2. **Determine the Electronic Configuration**:
- The electronic configuration of an element is determined by distributing its electrons in various shells.
- For atomic number 13, the distribution of electrons is as follows:
- K shell: 2 electrons
- L shell: 8 electrons
- M shell: 3 electrons
- Therefore, the electronic configuration of element A is \( 2, 8, 3 \).
3. **Identify Valence Electrons**:
- The valence shell for element A is the M shell, which contains 3 electrons.
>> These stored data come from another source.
-- pv_equiv track=rewrite | github.com/joshanashakya/dissertation | workspace/dataset/java-python/GeeksForGeeks/532/A/2.py | countSubSeq
-- ===== SOURCE A (Python) =====
-- def countSubSeq(i, Sum, cnt, a, n):
--
--     # Base case
--     if (i == n):
--
--         # Check if the Sum is 0
--         # and at least a single element
--         # is in the sub-sequence
--         if (Sum == 0 and cnt > 0):
--             return 1
--         else:
--             return 0
--     ans = 0
--
--     # Do not take the number in
--     # the current sub-sequence
--     ans += countSubSeq(i + 1, Sum, cnt, a, n)
--
--     # Take the number in the
--     # current sub-sequence
--     ans += countSubSeq(i + 1, Sum + a[i],
--                            cnt + 1, a, n)
--
--     return ans
-- ===== SOURCE B (Python) =====
-- def countSubSeq(i, Sum, cnt, a, n):
--     # Iterative subset-sum enumeration: one flat list of subset sums, doubled
--     # once per element; the subset's size is recovered from the popcount of
--     # its index, so no recursion and only one list is maintained.
--     sums = [0]
--     for j in range(i, n):
--         x = a[j]
--         sums += [s + x for s in sums]
--     t = -Sum
--     return sum(1 for idx, s in enumerate(sums) if s == t and cnt + idx.bit_count() > 0)
-- ===== Notes on version B (the rewrite author's own statement) =====
-- stated objective: alternative
-- what changed: Replaces A's binary recursion (two recursive calls per element, one stack frame per subset) with an iterative loop that doubles a single flat list of subset sums and recovers each subset's size from the popcount of its list index, counting matches in one final scan.
import Mathlib
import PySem

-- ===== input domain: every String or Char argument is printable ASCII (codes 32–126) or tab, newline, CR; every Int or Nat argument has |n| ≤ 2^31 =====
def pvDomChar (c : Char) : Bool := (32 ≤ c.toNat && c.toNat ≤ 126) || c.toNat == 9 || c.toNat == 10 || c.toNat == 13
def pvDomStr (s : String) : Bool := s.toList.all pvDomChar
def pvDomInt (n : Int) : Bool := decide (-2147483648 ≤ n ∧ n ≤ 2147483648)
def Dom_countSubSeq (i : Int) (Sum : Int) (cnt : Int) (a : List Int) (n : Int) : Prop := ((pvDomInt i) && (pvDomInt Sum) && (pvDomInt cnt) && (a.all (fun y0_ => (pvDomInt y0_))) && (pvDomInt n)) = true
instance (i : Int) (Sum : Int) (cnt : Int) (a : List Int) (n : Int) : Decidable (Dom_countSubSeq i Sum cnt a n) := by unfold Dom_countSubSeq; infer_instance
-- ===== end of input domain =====

-- B replaces A's binary recursion by an iterative doubling of one flat list of
-- subset sums (subset size recovered from the popcount of the list index);
-- objective: alternative (no recursion, same cost). Return values only.

-- ===== PORT A =====
-- A recurses on i until i == n; fuel = n - i counts the remaining depth
-- (fuel = 0 with i ≠ n is unreachable under Pre_).
def countSubSeqGo (fuel : Nat) (i : Int) (Sum : Int) (cnt : Int) (a : List Int) (n : Int) : Int :=
  if i = n then
    if Sum = 0 ∧ cnt > 0 then 1 else 0
  else
    match fuel with
    | 0 => 0
    | f + 1 =>
      let ans : Int := 0
      let ans := ans + countSubSeqGo f (i + 1) Sum cnt a n
      -- a[i]: PySem.List.pyGetD is exact under Pre_ (index in range)
      let ans := ans + countSubSeqGo f (i + 1) (Sum + PySem.List.pyGetD a i 0) (cnt + 1) a n
      ans

def countSubSeq (i : Int) (Sum : Int) (cnt : Int) (a : List Int) (n : Int) : Int :=
  countSubSeqGo (n - i).toNat i Sum cnt a n

-- ===== PORT B =====
-- idx.bit_count() of a nonnegative Python int (fuel m ≥ m keeps it structural)
def pvPopCountAux : Nat → Nat → Nat
  | 0, _ => 0
  | f + 1, m => if m = 0 then 0 else pvPopCountAux f (m / 2) + m % 2

def pvPopCount (m : Nat) : Nat := pvPopCountAux m m

def countSubSeq_alt (i : Int) (Sum : Int) (cnt : Int) (a : List Int) (n : Int) : Int :=
  let sums := (PySem.List.pyRange i n 1).foldl
    (fun sums j =>
      let x := PySem.List.pyGetD a j 0
      sums ++ sums.map (fun s => s + x)) [0]
  let t := -Sum
  (PySem.List.enumerate sums 0).foldl
    (fun acc p => if p.2 = t ∧ cnt + (pvPopCount p.1.toNat : Int) > 0 then acc + 1 else acc) 0

-- ===== PRECONDITION & SPEC =====
-- Pre_ excludes exactly the inputs where the Python A raises: n < i (unbounded
-- recursion, RecursionError) and any index in [i, n) out of range (IndexError).
def Pre_countSubSeq (i : Int) (Sum : Int) (cnt : Int) (a : List Int) (n : Int) : Prop :=
  i ≤ n ∧ (i < n → -(a.length : Int) ≤ i ∧ n ≤ (a.length : Int))
instance (i : Int) (Sum : Int) (cnt : Int) (a : List Int) (n : Int) : Decidable (Pre_countSubSeq i Sum cnt a n) := by unfold Pre_countSubSeq; infer_instance

def pvWitness_countSubSeq : Int × Int × Int × List Int × Int := (0, 0, 0, [1, -1, 2], 3)

def Spec_countSubSeq (i : Int) (Sum : Int) (cnt : Int) (a : List Int) (n : Int) (out : Int) : Prop := out = countSubSeq_alt i Sum cnt a n
instance (i : Int) (Sum : Int) (cnt : Int) (a : List Int) (n : Int) (out : Int) : Decidable (Spec_countSubSeq i Sum cnt a n out) := by unfold Spec_countSubSeq; infer_instance

-- ===== CLAIM (what is proved, stated in full; the proofs are below) =====
def Claim_equal_countSubSeq : Prop := ∀ (i : Int) (Sum : Int) (cnt : Int) (a : List Int) (n : Int), Dom_countSubSeq i Sum cnt a n → Pre_countSubSeq i Sum cnt a n → Spec_countSubSeq i Sum cnt a n (countSubSeq i Sum cnt a n)
-- ===== LEMMAS AND PROOFS =====

-- the elements a[i], a[i+1], …, a[n-1] (fuel = n - i)
def pvElems : Nat → Int → List Int → List Int
  | 0, _, _ => []
  | f + 1, i, a => PySem.List.pyGetD a i 0 :: pvElems f (i + 1) a

-- reference spec: the count, by recursion on the element list
def pvSub : List Int → Int → Int → Int
  | [], S, c => if S = 0 ∧ c > 0 then 1 else 0
  | x :: l, S, c => pvSub l S c + pvSub l (S + x) (c + 1)

-- the doubled subset-sum list; the first element is the lowest bit of the index
def pvSumsL : List Int → List Int
  | [] => [0]
  | x :: l => (pvSumsL l).flatMap (fun σ => [σ, σ + x])

-- (sum, size) of every subset, in the same order
def pvStates : List Int → List (Int × Int)
  | [] => [(0, 0)]
  | x :: l => (pvStates l).flatMap (fun p => [p, (p.1 + x, p.2 + 1)])

theorem pvGo_eq_pvSub (f : Nat) : ∀ (i Sum cnt : Int) (a : List Int) (n : Int),
    i + f = n → countSubSeqGo f i Sum cnt a n = pvSub (pvElems f i a) Sum cnt := by
  induction f with
  | zero =>
    intro i Sum cnt a n h
    have hi : i = n := by omega
    simp [countSubSeqGo, pvElems, pvSub, hi]
  | succ f ih =>
    intro i Sum cnt a n h
    have hne : i ≠ n := by omega
    rw [countSubSeqGo]
    simp only [if_neg hne]
    rw [ih (i + 1) Sum cnt a n (by omega), ih (i + 1) _ _ a n (by omega)]
    simp [pvElems, pvSub]

theorem pvFoldl_structure (a : List Int) : ∀ (r : List Int) (start : List Int),
    r.foldl (fun sums j => sums ++ sums.map (fun s => s + PySem.List.pyGetD a j 0)) start
      = (r.foldl (fun sums j => sums ++ sums.map (fun s => s + PySem.List.pyGetD a j 0)) [0]).flatMap
          (fun σ => start.map (fun s => s + σ)) := by
  intro r
  induction r with
  | nil => intro start; simp
  | cons j r ih =>
    intro start
    simp only [List.foldl_cons]
    rw [ih (start ++ start.map (fun s => s + PySem.List.pyGetD a j 0)),
        ih ([0] ++ [0].map (fun s => s + PySem.List.pyGetD a j 0))]
    rw [List.flatMap_assoc]
    apply List.flatMap_congr
    intro σ _
    simp [add_assoc]

theorem pvFold_eq_sumsL (a : List Int) : ∀ (f : Nat) (i n : Int), i + f = n →
    (PySem.List.pyRange i n 1).foldl
        (fun sums j => sums ++ sums.map (fun s => s + PySem.List.pyGetD a j 0)) [0]
      = pvSumsL (pvElems f i a) := by
  intro f
  induction f with
  | zero =>
    intro i n h
    rw [PySem.List.pyRange_one_eq_nil (by omega)]
    simp [pvSumsL, pvElems]
  | succ f ih =>
    intro i n h
    rw [PySem.List.pyRange_one_cons (by omega)]
    simp only [List.foldl_cons]
    rw [pvFoldl_structure a (PySem.List.pyRange (i+1) n 1)
        ([0] ++ [0].map (fun s => s + PySem.List.pyGetD a i 0))]
    rw [ih (i + 1) n (by omega)]
    simp only [pvElems, pvSumsL]
    apply List.flatMap_congr
    intro σ _
    simp [add_comm]

-- pvPopCountAux ignores the fuel once fuel ≥ m
theorem pvPopCountAux_zero (f : Nat) : pvPopCountAux f 0 = 0 := by
  cases f <;> simp [pvPopCountAux]

theorem pvPopCountAux_congr : ∀ (f1 f2 m : Nat), m ≤ f1 → m ≤ f2 →
    pvPopCountAux f1 m = pvPopCountAux f2 m := by
  intro f1
  induction f1 with
  | zero =>
    intro f2 m h1 _
    have hm : m = 0 := by omega
    subst hm
    rw [pvPopCountAux_zero, pvPopCountAux_zero]
  | succ f ih =>
    intro f2 m h1 h2
    rcases Nat.eq_zero_or_pos m with hm | hm
    · subst hm
      rw [pvPopCountAux_zero, pvPopCountAux_zero]
    · obtain ⟨g, rfl⟩ : ∃ g, f2 = g + 1 := ⟨f2 - 1, by omega⟩
      show (if m = 0 then 0 else pvPopCountAux f (m / 2) + m % 2)
          = (if m = 0 then 0 else pvPopCountAux g (m / 2) + m % 2)
      rw [if_neg (by omega), if_neg (by omega), ih g (m / 2) (by omega) (by omega)]

theorem pvPopCount_step (m : Nat) (hm : m ≠ 0) :
    pvPopCount m = pvPopCount (m / 2) + m % 2 := by
  obtain ⟨f, rfl⟩ : ∃ f, m = f + 1 := ⟨m - 1, by omega⟩
  show (if f + 1 = 0 then 0 else pvPopCountAux f ((f + 1) / 2) + (f + 1) % 2) = _
  rw [if_neg (by omega),
    pvPopCountAux_congr f ((f + 1) / 2) ((f + 1) / 2) (by omega) (le_refl _)]
  rfl

theorem pvPopCount_two_mul (m : Nat) : pvPopCount (2 * m) = pvPopCount m := by
  rcases Nat.eq_zero_or_pos m with hm | hm
  · subst hm; rfl
  · rw [pvPopCount_step (2 * m) (by omega)]
    have h1 : 2 * m / 2 = m := by omega
    have h2 : 2 * m % 2 = 0 := by omega
    rw [h1, h2]
    rfl

theorem pvPopCount_two_mul_add_one (m : Nat) : pvPopCount (2 * m + 1) = pvPopCount m + 1 := by
  rw [pvPopCount_step (2 * m + 1) (by omega)]
  have h1 : (2 * m + 1) / 2 = m := by omega
  have h2 : (2 * m + 1) % 2 = 1 := by omega
  rw [h1, h2]

-- enumerate of a two-element-block flatMap
theorem pvEnum2 (x : Int) : ∀ (L : List Int) (s : Int),
    PySem.List.enumerate (L.flatMap (fun σ => [σ, σ + x])) (2 * s)
      = (PySem.List.enumerate L s).flatMap
          (fun p => [(2 * p.1, p.2), (2 * p.1 + 1, p.2 + x)]) := by
  intro L
  induction L with
  | nil => intro s; simp [PySem.List.enumerate]
  | cons σ L ih =>
    intro s
    simp only [List.flatMap_cons, List.cons_append, List.nil_append,
      PySem.List.enumerate_cons]
    have h2 : 2 * s + 1 + 1 = 2 * (s + 1) := by ring
    rw [h2, ih (s + 1)]

-- the (sum, popcount-of-index) view of the doubled list is exactly pvStates
theorem pvEnum_states : ∀ (l : List Int),
    (PySem.List.enumerate (pvSumsL l) 0).map
        (fun p => (p.2, (pvPopCount p.1.toNat : Int))) = pvStates l := by
  intro l
  induction l with
  | nil => rfl
  | cons x l ih =>
    show (PySem.List.enumerate ((pvSumsL l).flatMap (fun σ => [σ, σ + x])) 0).map
        (fun p => (p.2, (pvPopCount p.1.toNat : Int))) = pvStates (x :: l)
    have h0 : (0 : Int) = 2 * 0 := by ring
    rw [h0, pvEnum2 x (pvSumsL l) 0, List.map_flatMap]
    have hcong : ∀ p ∈ PySem.List.enumerate (pvSumsL l) 0,
        ((fun (q : Int × Int) => [(2 * q.1, q.2), (2 * q.1 + 1, q.2 + x)]) p).map
            (fun p => (p.2, (pvPopCount p.1.toNat : Int)))
          = (fun (q : Int × Int) => [q, (q.1 + x, q.2 + 1)])
              ((fun (p : Int × Int) => (p.2, (pvPopCount p.1.toNat : Int))) p) := by
      intro p hp
      rcases (PySem.List.mem_enumerate_iff _ _ _).mp hp with ⟨k, hk, rfl⟩
      simp only [List.map_cons, List.map_nil]
      have e1 : ((2 : Int) * (0 + (k : Int))).toNat = 2 * k := by omega
      have e2 : ((2 : Int) * (0 + (k : Int)) + 1).toNat = 2 * k + 1 := by omega
      have e3 : ((0 : Int) + (k : Int)).toNat = k := by omega
      rw [e1, e2, e3, pvPopCount_two_mul, pvPopCount_two_mul_add_one]
      push_cast
      rfl
    rw [List.flatMap_congr hcong]
    rw [← List.flatMap_map (fun p : Int × Int => (p.2, (pvPopCount p.1.toNat : Int)))
          (fun q : Int × Int => [q, (q.1 + x, q.2 + 1)])
          (PySem.List.enumerate (pvSumsL l) 0)]
    rw [ih]
    rfl

-- foldl over an if-count is countP
theorem pvFoldl_if_count {α : Type} (p : α → Prop) [DecidablePred p] :
    ∀ (L : List α) (acc : Int),
      L.foldl (fun acc q => if p q then acc + 1 else acc) acc
        = acc + (L.countP (fun q => decide (p q)) : Int) := by
  intro L
  induction L with
  | nil => intro acc; simp
  | cons q L ih =>
    intro acc
    simp only [List.foldl_cons, List.countP_cons]
    by_cases h : p q <;> simp [h, ih] <;> push_cast <;> ring

-- countP over two-element-block flatMap
theorem pvCountP_pairflat {α : Type} (sh : α → α) (p : α → Bool) :
    ∀ (L : List α), (L.flatMap (fun q => [q, sh q])).countP p
      = L.countP p + L.countP (fun q => p (sh q)) := by
  intro L
  induction L with
  | nil => simp
  | cons q L ih =>
    simp only [List.flatMap_cons, List.countP_append, List.countP_cons, ih,
      List.countP_nil]
    omega

theorem pvStates_count : ∀ (l : List Int) (Sum cnt : Int),
    ((pvStates l).countP (fun q => decide (q.1 = -Sum ∧ cnt + q.2 > 0)) : Int)
      = pvSub l Sum cnt := by
  intro l
  induction l with
  | nil =>
    intro Sum cnt
    simp only [pvStates, pvSub, List.countP_cons, List.countP_nil]
    rw [show (decide ((0 : Int) = -Sum ∧ cnt + 0 > 0)) = (decide (Sum = 0 ∧ cnt > 0))
        from decide_eq_decide.mpr (by omega)]
    by_cases h : Sum = 0 ∧ cnt > 0
    · simp [h]
    · simp [h]
  | cons x l ih =>
    intro Sum cnt
    show ((((pvStates l).flatMap
        (fun p => [p, (p.1 + x, p.2 + 1)])).countP
          (fun q => decide (q.1 = -Sum ∧ cnt + q.2 > 0)) : Nat) : Int) = _
    rw [pvCountP_pairflat (fun p => (p.1 + x, p.2 + 1))]
    have hfun : (fun (q : Int × Int) =>
        decide (((fun p => (p.1 + x, p.2 + 1)) q).1 = -Sum
          ∧ cnt + ((fun p => (p.1 + x, p.2 + 1)) q).2 > 0))
        = (fun (q : Int × Int) => decide (q.1 = -(Sum + x) ∧ (cnt + 1) + q.2 > 0)) := by
      funext q
      show decide (q.1 + x = -Sum ∧ cnt + (q.2 + 1) > 0)
          = decide (q.1 = -(Sum + x) ∧ (cnt + 1) + q.2 > 0)
      exact decide_eq_decide.mpr (by omega)
    rw [hfun]
    push_cast
    rw [ih Sum cnt, ih (Sum + x) (cnt + 1)]
    rfl

-- ===== VERDICT (by name: the statement is the Claim_ definition above) =====
theorem countSubSeq_spec : Claim_equal_countSubSeq := by
  intro i Sum cnt a n _ hpre
  unfold Spec_countSubSeq countSubSeq countSubSeq_alt
  have hf : i + ((n - i).toNat : Int) = n := by
    have := hpre.1; omega
  rw [pvGo_eq_pvSub (n - i).toNat i Sum cnt a n hf]
  simp only []
  rw [pvFold_eq_sumsL a (n - i).toNat i n hf]
  rw [pvFoldl_if_count (fun p : Int × Int => p.2 = -Sum ∧ cnt + (pvPopCount p.1.toNat : Int) > 0)]
  have h1 : ((PySem.List.enumerate (pvSumsL (pvElems (n - i).toNat i a)) 0).countP
        (fun q => decide (q.2 = -Sum ∧ cnt + (pvPopCount q.1.toNat : Int) > 0)))
      = ((pvStates (pvElems (n - i).toNat i a)).countP
          (fun q => decide (q.1 = -Sum ∧ cnt + q.2 > 0))) := by
    rw [← pvEnum_states (pvElems (n - i).toNat i a), List.countP_map]
    rfl
  rw [h1, pvStates_count]
  omega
Thus, A has 3 valence electrons.
4. **Determine Ion Formation**:
- Since element A has 3 valence electrons, it can achieve a stable electronic configuration (octet) by losing these 3 electrons.
- When it loses 3 electrons, it becomes a cation (positively charged ion).
5. **Determine the Charge of the Ion**:
- The loss of 3 electrons results in a charge of \( +3 \) on the ion.
- Therefore, the ion can be represented as \( A^{(3+)} \).
6. **Conclusion**:
- The value of \( x \) in \( A^{(x +)} \) is 3.
### Final Answer:
The value of \( x \) is 3.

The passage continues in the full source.